> EXERCISE DETAILS:
Scan the records below. List lines holding "pvSpt".

> RECORDS TO USE:
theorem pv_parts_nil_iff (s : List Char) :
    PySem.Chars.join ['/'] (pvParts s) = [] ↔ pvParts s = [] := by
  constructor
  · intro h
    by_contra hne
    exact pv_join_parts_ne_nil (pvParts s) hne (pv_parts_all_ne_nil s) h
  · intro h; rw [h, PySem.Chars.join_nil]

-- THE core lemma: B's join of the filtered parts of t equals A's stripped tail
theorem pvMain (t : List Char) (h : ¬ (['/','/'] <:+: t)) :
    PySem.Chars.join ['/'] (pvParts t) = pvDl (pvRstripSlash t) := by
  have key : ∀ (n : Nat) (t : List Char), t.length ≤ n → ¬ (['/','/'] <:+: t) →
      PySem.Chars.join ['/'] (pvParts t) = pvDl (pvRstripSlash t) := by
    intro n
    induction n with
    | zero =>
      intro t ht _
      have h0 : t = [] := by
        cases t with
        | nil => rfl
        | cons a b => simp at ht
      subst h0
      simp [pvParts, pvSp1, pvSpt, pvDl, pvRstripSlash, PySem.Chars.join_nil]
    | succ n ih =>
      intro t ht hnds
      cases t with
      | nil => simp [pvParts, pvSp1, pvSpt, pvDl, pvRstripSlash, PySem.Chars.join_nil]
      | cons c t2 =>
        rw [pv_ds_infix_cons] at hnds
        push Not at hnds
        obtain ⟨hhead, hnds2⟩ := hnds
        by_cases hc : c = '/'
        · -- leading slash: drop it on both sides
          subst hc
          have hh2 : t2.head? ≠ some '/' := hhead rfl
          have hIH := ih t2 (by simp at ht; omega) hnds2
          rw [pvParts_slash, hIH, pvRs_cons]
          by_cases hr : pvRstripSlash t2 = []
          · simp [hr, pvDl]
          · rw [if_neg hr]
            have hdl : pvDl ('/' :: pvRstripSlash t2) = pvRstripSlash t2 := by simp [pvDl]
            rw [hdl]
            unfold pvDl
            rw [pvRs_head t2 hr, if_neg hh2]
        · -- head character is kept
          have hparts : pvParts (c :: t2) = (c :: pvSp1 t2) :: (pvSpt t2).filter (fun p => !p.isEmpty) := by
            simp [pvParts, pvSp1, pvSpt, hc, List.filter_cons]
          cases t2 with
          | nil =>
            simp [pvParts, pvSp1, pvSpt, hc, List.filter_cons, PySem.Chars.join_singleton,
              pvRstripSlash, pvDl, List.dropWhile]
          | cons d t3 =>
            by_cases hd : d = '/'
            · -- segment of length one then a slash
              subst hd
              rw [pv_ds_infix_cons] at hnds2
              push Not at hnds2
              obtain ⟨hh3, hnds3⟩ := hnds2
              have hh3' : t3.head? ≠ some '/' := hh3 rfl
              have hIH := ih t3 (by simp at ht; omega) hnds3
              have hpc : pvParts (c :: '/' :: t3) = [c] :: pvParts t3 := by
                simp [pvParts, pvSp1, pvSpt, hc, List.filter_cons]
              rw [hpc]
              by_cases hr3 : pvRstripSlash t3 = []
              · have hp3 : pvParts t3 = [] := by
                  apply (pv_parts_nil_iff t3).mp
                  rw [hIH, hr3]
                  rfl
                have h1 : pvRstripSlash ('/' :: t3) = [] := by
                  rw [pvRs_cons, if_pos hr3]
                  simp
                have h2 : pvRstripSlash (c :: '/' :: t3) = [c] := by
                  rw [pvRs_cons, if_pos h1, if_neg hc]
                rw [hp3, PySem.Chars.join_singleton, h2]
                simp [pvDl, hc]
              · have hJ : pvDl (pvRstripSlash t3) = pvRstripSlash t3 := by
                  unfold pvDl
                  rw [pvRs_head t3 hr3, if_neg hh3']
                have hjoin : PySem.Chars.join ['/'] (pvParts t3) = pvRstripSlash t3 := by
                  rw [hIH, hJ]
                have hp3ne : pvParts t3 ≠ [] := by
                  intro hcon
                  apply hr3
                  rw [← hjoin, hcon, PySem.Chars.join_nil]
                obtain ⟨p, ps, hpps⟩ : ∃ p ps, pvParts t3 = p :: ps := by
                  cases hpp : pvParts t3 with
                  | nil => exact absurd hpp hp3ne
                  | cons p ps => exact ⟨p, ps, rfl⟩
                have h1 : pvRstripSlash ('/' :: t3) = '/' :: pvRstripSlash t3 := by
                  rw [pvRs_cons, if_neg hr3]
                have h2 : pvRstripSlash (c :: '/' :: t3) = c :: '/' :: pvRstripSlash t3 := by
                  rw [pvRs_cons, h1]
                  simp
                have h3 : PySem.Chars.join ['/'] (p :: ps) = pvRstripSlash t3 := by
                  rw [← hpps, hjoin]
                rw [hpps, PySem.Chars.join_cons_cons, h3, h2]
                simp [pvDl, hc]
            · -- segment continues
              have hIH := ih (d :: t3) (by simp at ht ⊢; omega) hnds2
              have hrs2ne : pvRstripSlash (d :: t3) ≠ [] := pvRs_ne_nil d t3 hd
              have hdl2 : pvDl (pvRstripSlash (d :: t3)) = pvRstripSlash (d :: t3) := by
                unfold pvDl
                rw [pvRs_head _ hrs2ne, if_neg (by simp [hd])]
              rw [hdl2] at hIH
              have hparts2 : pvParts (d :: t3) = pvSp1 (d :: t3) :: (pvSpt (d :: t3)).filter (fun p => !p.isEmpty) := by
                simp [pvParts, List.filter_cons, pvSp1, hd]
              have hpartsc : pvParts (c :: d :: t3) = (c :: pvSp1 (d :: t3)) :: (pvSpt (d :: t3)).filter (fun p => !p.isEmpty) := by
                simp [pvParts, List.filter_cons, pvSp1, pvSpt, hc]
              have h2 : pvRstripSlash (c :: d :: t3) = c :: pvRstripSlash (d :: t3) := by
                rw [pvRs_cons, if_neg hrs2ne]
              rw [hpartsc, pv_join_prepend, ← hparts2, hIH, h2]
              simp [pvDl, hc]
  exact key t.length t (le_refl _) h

> RESULT FOR THIS TASK:
      simp [pvParts, pvSp1, pvSpt, pvDl, pvRstripSlash, PySem.Chars.join_nil]
      | nil => simp [pvParts, pvSp1, pvSpt, pvDl, pvRstripSlash, PySem.Chars.join_nil]
          have hparts : pvParts (c :: t2) = (c :: pvSp1 t2) :: (pvSpt t2).filter (fun p => !p.isEmpty) := by
            simp [pvParts, pvSp1, pvSpt, hc, List.filter_cons]
            simp [pvParts, pvSp1, pvSpt, hc, List.filter_cons, PySem.Chars.join_singleton,
                simp [pvParts, pvSp1, pvSpt, hc, List.filter_cons]
              have hparts2 : pvParts (d :: t3) = pvSp1 (d :: t3) :: (pvSpt (d :: t3)).filter (fun p => !p.isEmpty) := by
              have hpartsc : pvParts (c :: d :: t3) = (c :: pvSp1 (d :: t3)) :: (pvSpt (d :: t3)).filter (fun p => !p.isEmpty) := by
                simp [pvParts, List.filter_cons, pvSp1, pvSpt, hc]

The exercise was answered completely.